In de nabije toekomst zou Geurts graag nieuw onderzoek opzetten op basis van haar conclusies over de drie verklaringen voor een integratieparadox. In haar promotieonderzoek vindt zij deze verklaringen onder recente migranten uit Turkije. In hoeverre deze verklaringen óók een integratieparadox kunnen verklaren van migranten uit andere herkomstlanden en van tweede-generatie-migranten, is volgens haar een belangrijke vraag die in de toekomst een antwoord verdient.

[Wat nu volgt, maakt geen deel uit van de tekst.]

-- pv_equiv track=rewrite | github.com/nguyenhuyenag/algorithms | py-algorithm/number/reverse_factorials.py | reverse_factorial_ok
-- ===== SOURCE A (Python) =====
-- def reverse_factorial_ok(num) -> int:
--     dp = [1]
--     i = 1;
--     while dp[-1] <= num:
--         dp.append(dp[-1] * i)
--         if dp[-1] == num:
--             return f"{i}!"
--         i += 1
--
--     return 'None'
-- ===== SOURCE B (Python) =====
-- def reverse_factorial_ok(num):
--     # Divide num down by successive integers instead of building factorials up.
--     if num < 1:
--         return 'None'
--     i = 1
--     n = num
--     while n > 1:
--         i += 1
--         if n % i != 0:
--             return 'None'
--         n //= i
--     return f"{i}!"
-- ===== Notes on version B (the rewrite author's own statement) =====
-- stated objective: alternative
-- what changed: B factors num by dividing down through successive integers (2,3,...) with an early 'None' exit at the first non-divisor, instead of A building the list of factorials upward until one reaches or exceeds num.
import Mathlib
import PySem

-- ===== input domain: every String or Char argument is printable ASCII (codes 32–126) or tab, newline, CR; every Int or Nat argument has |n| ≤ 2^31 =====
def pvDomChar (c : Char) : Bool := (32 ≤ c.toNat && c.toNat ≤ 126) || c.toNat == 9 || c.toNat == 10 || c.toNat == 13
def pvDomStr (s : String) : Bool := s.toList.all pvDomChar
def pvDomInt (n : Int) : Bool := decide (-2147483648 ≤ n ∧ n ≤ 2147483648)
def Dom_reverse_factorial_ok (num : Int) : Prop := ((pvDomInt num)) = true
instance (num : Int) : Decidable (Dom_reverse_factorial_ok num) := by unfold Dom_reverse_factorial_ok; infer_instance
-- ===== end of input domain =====

-- B factors num by dividing down through successive integers instead of A's building factorials upward (alternative algorithm, same asymptotic cost).


-- ===== PORT A =====
-- A's while loop; only dp[-1] is ever read from dp, so the carried state is `last` (= dp[-1]) and i.
-- The Nat fuel only makes the recursion structural; `num.toNat + 2` is never exhausted, since
-- after the first iteration `last` strictly grows and the loop stops once last > num.
def rfA_loop (num : Int) : Nat → Int → Int → String
  | 0, _, _ => "None"
  | fuel + 1, last, i =>
    if last ≤ num then
      if last * i = num then PySem.Int.toStr i ++ "!"
      else rfA_loop num fuel (last * i) (i + 1)
    else "None"

def reverse_factorial_ok (num : Int) : String :=
  rfA_loop num (num.toNat + 2) 1 1

-- ===== PORT B =====
-- B's while loop over the remaining quotient n and counter i; the Nat fuel `num.toNat + 1`
-- only makes the recursion structural and is never exhausted, since n strictly decreases.
def rfB_loop : Nat → Int → Int → String
  | 0, _, _ => "None"
  | fuel + 1, n, i =>
    if 1 < n then
      if PySem.Int.mod n (i + 1) ≠ 0 then "None"
      else rfB_loop fuel (PySem.Int.floordiv n (i + 1)) (i + 1)
    else PySem.Int.toStr i ++ "!"

def reverse_factorial_ok_alt (num : Int) : String :=
  if num < 1 then "None"
  else rfB_loop (num.toNat + 1) num 1

-- ===== PRECONDITION & SPEC =====
def Spec_reverse_factorial_ok (num : Int) (out : String) : Prop := out = reverse_factorial_ok_alt num
instance (num : Int) (out : String) : Decidable (Spec_reverse_factorial_ok num out) := by unfold Spec_reverse_factorial_ok; infer_instance

-- ===== CLAIM (what is proved, stated in full; the proofs are below) =====
def Claim_equal_reverse_factorial_ok : Prop := ∀ (num : Int), Dom_reverse_factorial_ok num → Spec_reverse_factorial_ok num (reverse_factorial_ok num)

-- ===== LEMMAS AND PROOFS =====

-- (k! : Int), the common reference point of both loops
def rfFact (k : Nat) : Int := (Nat.factorial k : Int)

lemma rfFact_pos (k : Nat) : 1 ≤ rfFact k := by
  unfold rfFact; exact_mod_cast Nat.one_le_iff_ne_zero.mpr (Nat.factorial_ne_zero k)

lemma rfFact_mono {j k : Nat} (h : j ≤ k) : rfFact j ≤ rfFact k := by
  unfold rfFact; exact_mod_cast Nat.factorial_le h

lemma rfFact_strict {j k : Nat} (hj : 1 ≤ j) (h : j < k) : rfFact j < rfFact k := by
  unfold rfFact; exact_mod_cast (Nat.factorial_lt hj).mpr h

lemma rfFact13 : rfFact 13 = 6227020800 := by norm_num [rfFact, Nat.factorial]

lemma rfFact_self_le (k : Nat) : (k : Int) ≤ rfFact k := by
  unfold rfFact; exact_mod_cast Nat.self_le_factorial k

lemma rfFact_inj {a b : Nat} (ha : 1 ≤ a) (hb : 1 ≤ b) (h : rfFact a = rfFact b) : a = b := by
  rcases lt_trichotomy a b with hl | he | hg
  · exact absurd h (ne_of_lt (rfFact_strict ha hl))
  · exact he
  · exact absurd h.symm (ne_of_lt (rfFact_strict hb hg))

lemma rfFact_lt_reflect {a b : Nat} (h : rfFact a < rfFact b) : a < b := by
  by_contra hc
  push_neg at hc
  exact absurd (rfFact_mono hc) (not_le.mpr h)

lemma rfFact_succ (k : Nat) : rfFact (k + 1) = rfFact k * ((k : Int) + 1) := by
  unfold rfFact; rw [Nat.factorial_succ]; push_cast; ring

-- the A-loop step: last = (i-1)! implies last * i = i!
lemma rfStep (last i : Int) (hi : 1 ≤ i) (h : last = rfFact (i - 1).toNat) :
    last * i = rfFact i.toNat := by
  have h1 : i.toNat = (i - 1).toNat + 1 := by omega
  rw [h, h1, rfFact_succ]
  have h2 : (((i - 1).toNat : Int)) = i - 1 := Int.toNat_of_nonneg (by omega)
  rw [h2]; ring

-- A's loop returns "None" when no factorial (index ≥ 1) equals num
lemma LA_none (num : Int) (hnone : ∀ j : Nat, 1 ≤ j → rfFact j ≠ num) :
    ∀ (fuel : Nat) (last i : Int), 1 ≤ i → last = rfFact (i - 1).toNat →
      rfA_loop num fuel last i = "None" := by
  intro fuel
  induction fuel with
  | zero => intro last i _ _; rfl
  | succ fuel ih =>
    intro last i hi hinv
    rw [rfA_loop]
    by_cases hle : last ≤ num
    · have hstep := rfStep last i hi hinv
      have hne : last * i ≠ num := by
        rw [hstep]; exact hnone i.toNat (by omega)
      rw [if_pos hle, if_neg hne]
      exact ih (last * i) (i + 1) (by omega) (by rw [hstep]; congr 1; omega)
    · rw [if_neg hle]

-- A's loop returns "k !" when num = k!
lemma LA_some (num : Int) (k : Nat) (hk1 : 1 ≤ k) (hkv : rfFact k = num) :
    ∀ (fuel : Nat) (last i : Int), 1 ≤ i → last = rfFact (i - 1).toNat →
      i ≤ (k : Int) → (k : Int) < i + fuel →
      rfA_loop num fuel last i = PySem.Int.toStr (k : Int) ++ "!" := by
  intro fuel
  induction fuel with
  | zero => intro last i _ _ h1 h2; omega
  | succ fuel ih =>
    intro last i hi hinv hik hfk
    rw [rfA_loop]
    have hstep := rfStep last i hi hinv
    have hle : last ≤ num := by
      rw [hinv, ← hkv]
      exact rfFact_mono (by omega)
    rw [if_pos hle]
    by_cases hik' : i = (k : Int)
    · have hhit : last * i = num := by
        rw [hstep, hik', show ((k : Int)).toNat = k by omega, hkv]
      rw [if_pos hhit, hik']
    · have hltk : i < (k : Int) := lt_of_le_of_ne hik hik'
      have hne : last * i ≠ num := by
        rw [hstep, ← hkv]
        exact ne_of_lt (rfFact_strict (by omega) (by omega))
      rw [if_neg hne]
      exact ih (last * i) (i + 1) (by omega)
        (by rw [hstep]; congr 1; omega) (by omega) (by omega)

-- B's step facts: from 1 < n and n * i! = k! we get i < k, (i+1) ∣ n, and the quotient facts
lemma rfBstep (n i : Int) (k : Nat) (hn : 1 < n) (hi : 1 ≤ i)
    (hinv : n * rfFact i.toNat = rfFact k) :
    ∃ c : Int, n = (i + 1) * c ∧ 1 ≤ c ∧ c < n ∧ c * rfFact (i + 1).toNat = rfFact k := by
  have hpos := rfFact_pos i.toNat
  have hik : i.toNat < k := by
    apply rfFact_lt_reflect
    calc rfFact i.toNat < n * rfFact i.toNat := by nlinarith
    _ = rfFact k := hinv
  have hdvd : rfFact (i.toNat + 1) ∣ rfFact k := by
    unfold rfFact
    exact_mod_cast Nat.factorial_dvd_factorial (by omega)
  obtain ⟨c, hc⟩ := hdvd
  have hcast : ((i.toNat : Int)) = i := Int.toNat_of_nonneg (by omega)
  have hsucc : rfFact (i.toNat + 1) = rfFact i.toNat * (i + 1) := by
    rw [rfFact_succ, hcast]
  have hnc : n = (i + 1) * c := by
    have h1 : n * rfFact i.toNat = rfFact i.toNat * ((i + 1) * c) := by
      rw [hinv, hc, hsucc]; ring
    have h2 : rfFact i.toNat * n = rfFact i.toNat * ((i + 1) * c) := by linarith [h1]
    exact mul_left_cancel₀ (by omega) h2
  have hc1 : 1 ≤ c := by nlinarith
  refine ⟨c, hnc, hc1, by nlinarith, ?_⟩
  have h3 : (i + 1).toNat = i.toNat + 1 := by omega
  calc c * rfFact (i + 1).toNat = rfFact (i.toNat + 1) * c := by rw [h3]; ring
  _ = rfFact k := hc.symm

-- B's invariant implies i! ≤ the target factorial, bounding i
lemma rfB_i_le (n i : Int) (k : Nat) (hk1 : 1 ≤ k) (hn : 1 ≤ n) (hi : 1 ≤ i)
    (hinv : n * rfFact i.toNat = rfFact k) : i.toNat ≤ k := by
  by_contra hc
  push_neg at hc
  have h1 : rfFact k < rfFact i.toNat := rfFact_strict hk1 hc
  have h2 : rfFact i.toNat ≤ n * rfFact i.toNat := by nlinarith [rfFact_pos i.toNat]
  rw [hinv] at h2
  linarith

-- B's loop returns "None" when no factorial (index ≥ 1) equals num
lemma LB_none (num : Int) (hnone : ∀ j : Nat, 1 ≤ j → rfFact j ≠ num) :
    ∀ (fuel : Nat) (n i : Int), 1 ≤ n → 1 ≤ i → n * rfFact i.toNat = num →
      rfB_loop fuel n i = "None" := by
  intro fuel
  induction fuel with
  | zero => intro n i _ _ _; rfl
  | succ fuel ih =>
    intro n i hn hi hinv
    rw [rfB_loop]
    by_cases h1 : 1 < n
    · rw [if_pos h1]
      by_cases hmod : PySem.Int.mod n (i + 1) ≠ 0
      · rw [if_pos hmod]
      · rw [if_neg hmod]
        push_neg at hmod
        have hd : (i + 1) ∣ n := (PySem.Int.mod_eq_zero_iff_dvd n (i + 1)).mp hmod
        obtain ⟨c, hc⟩ := hd
        have hc1 : 1 ≤ c := by nlinarith
        have hfq : PySem.Int.floordiv n (i + 1) = c := by
          rw [hc, PySem.Int.floordiv_eq_ediv_of_pos (by omega),
            Int.mul_ediv_cancel_left _ (by omega)]
        have hcinv : c * rfFact (i + 1).toNat = num := by
          rw [show (i + 1).toNat = i.toNat + 1 by omega, rfFact_succ,
            show ((i.toNat : Int)) = i from Int.toNat_of_nonneg (by omega), ← hinv, hc]
          ring
        rw [hfq]
        exact ih c (i + 1) (by omega) (by omega) hcinv
    · exfalso
      have hn1 : n = 1 := by omega
      apply hnone i.toNat (by omega)
      rw [← hinv, hn1, one_mul]

-- B's loop returns "k !" when num = k!
lemma LB_some (num : Int) (k : Nat) (hk1 : 1 ≤ k) (hkv : rfFact k = num) :
    ∀ (fuel : Nat) (n i : Int), 1 ≤ n → 1 ≤ i → n * rfFact i.toNat = num →
      (k : Int) < i + fuel →
      rfB_loop fuel n i = PySem.Int.toStr (k : Int) ++ "!" := by
  intro fuel
  induction fuel with
  | zero =>
    intro n i hn hi hinv hfk
    have := rfB_i_le n i k hk1 hn hi (by rw [hinv, hkv])
    omega
  | succ fuel ih =>
    intro n i hn hi hinv hfk
    rw [rfB_loop]
    by_cases h1 : 1 < n
    · rw [if_pos h1]
      obtain ⟨c, hnc, hc1, hclt, hcinv⟩ :=
        rfBstep n i k h1 hi (by rw [hinv, hkv])
      have hmod : PySem.Int.mod n (i + 1) = 0 :=
        (PySem.Int.mod_eq_zero_iff_dvd n (i + 1)).mpr ⟨c, hnc⟩
      rw [if_neg (by simp [hmod])]
      have hfq : PySem.Int.floordiv n (i + 1) = c := by
        rw [hnc, PySem.Int.floordiv_eq_ediv_of_pos (by omega),
          Int.mul_ediv_cancel_left _ (by omega)]
      rw [hfq]
      exact ih c (i + 1) (by omega) (by omega) (by rw [hcinv, hkv]) (by omega)
    · rw [if_neg h1]
      have hn1 : n = 1 := by omega
      have hik : i.toNat = k := by
        apply rfFact_inj (by omega) hk1
        rw [hkv, ← hinv, hn1, one_mul]
      have : i = (k : Int) := by omega
      rw [this]

-- ===== VERDICT (by name: the statement is the Claim_ definition above) =====
theorem reverse_factorial_ok_spec : Claim_equal_reverse_factorial_ok := by
  intro num hdom
  unfold Spec_reverse_factorial_ok reverse_factorial_ok reverse_factorial_ok_alt
  have hbound : num ≤ 2147483648 := by
    have h := hdom
    simp only [Dom_reverse_factorial_ok, pvDomInt, decide_eq_true_eq] at h
    exact h.2
  have hnum13 : num < rfFact 13 := by rw [rfFact13]; omega
  by_cases hex : ∃ k : Nat, k < 13 ∧ 1 ≤ k ∧ rfFact k = num
  · obtain ⟨k, hk13, hk1, hkv⟩ := hex
    have hnum1 : 1 ≤ num := by rw [← hkv]; exact rfFact_pos k
    have hkle : (k : Int) ≤ num := by rw [← hkv]; exact rfFact_self_le k
    rw [if_neg (by omega : ¬ num < 1)]
    rw [LA_some num k hk1 hkv (num.toNat + 2) 1 1 (le_refl 1)
      (by norm_num [rfFact, Nat.factorial]) (by exact_mod_cast hk1) (by omega)]
    rw [LB_some num k hk1 hkv (num.toNat + 1) num 1 (by omega) (le_refl 1)
      (by norm_num [rfFact, Nat.factorial]) (by omega)]
  · push_neg at hex
    have hnone : ∀ j : Nat, 1 ≤ j → rfFact j ≠ num := by
      intro j hj
      by_cases hj13 : j < 13
      · exact hex j hj13 hj
      · have := rfFact_mono (show 13 ≤ j by omega)
        intro h; rw [← h] at hnum13; linarith
    rw [LA_none num hnone (num.toNat + 2) 1 1 (le_refl 1)
      (by norm_num [rfFact, Nat.factorial])]
    by_cases hlt : num < 1
    · rw [if_pos hlt]
    · rw [if_neg hlt]
      rw [LB_none num hnone (num.toNat + 1) num 1 (by omega) (le_refl 1)
        (by norm_num [rfFact, Nat.factorial])]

In haar proefschrift laat Geurts zien dat het hebben van een hogere sociaaleconomische positie voor migranten niet automatisch leidt tot een gevoel van verbondenheid met een land. Soms geldt zelfs het tegenovergestelde. Geurts geeft aan dat het goed is om ons hier bewust van te zijn: “Juist deze migranten kunnen hindernissen tegenkomen die de mogelijke positieve effecten van het hebben van betaald werk tenietdoen.” Dit betekent volgens haar niet dat beleid (dat migranten aan een baan helpt) geen positieve gevolgen kent, maar wél dat het hebben van een baan geen garantie vormt voor verdere integratie. Gevraagd naar wat we kunnen met dit inzicht, geeft Geurts aan dat integratie niet iets is wat alleen migranten moeten bewerkstelligen en dat haar resultaten laten zien dat ook niet-migranten een rol spelen bij deze integratieparadox: “Als een land als Nederland de vruchten van migratie wil plukken, moet iedereen – ook niet-migranten – moeite doen. Als samenleving hebben we een gedeelde verantwoordelijkheid.”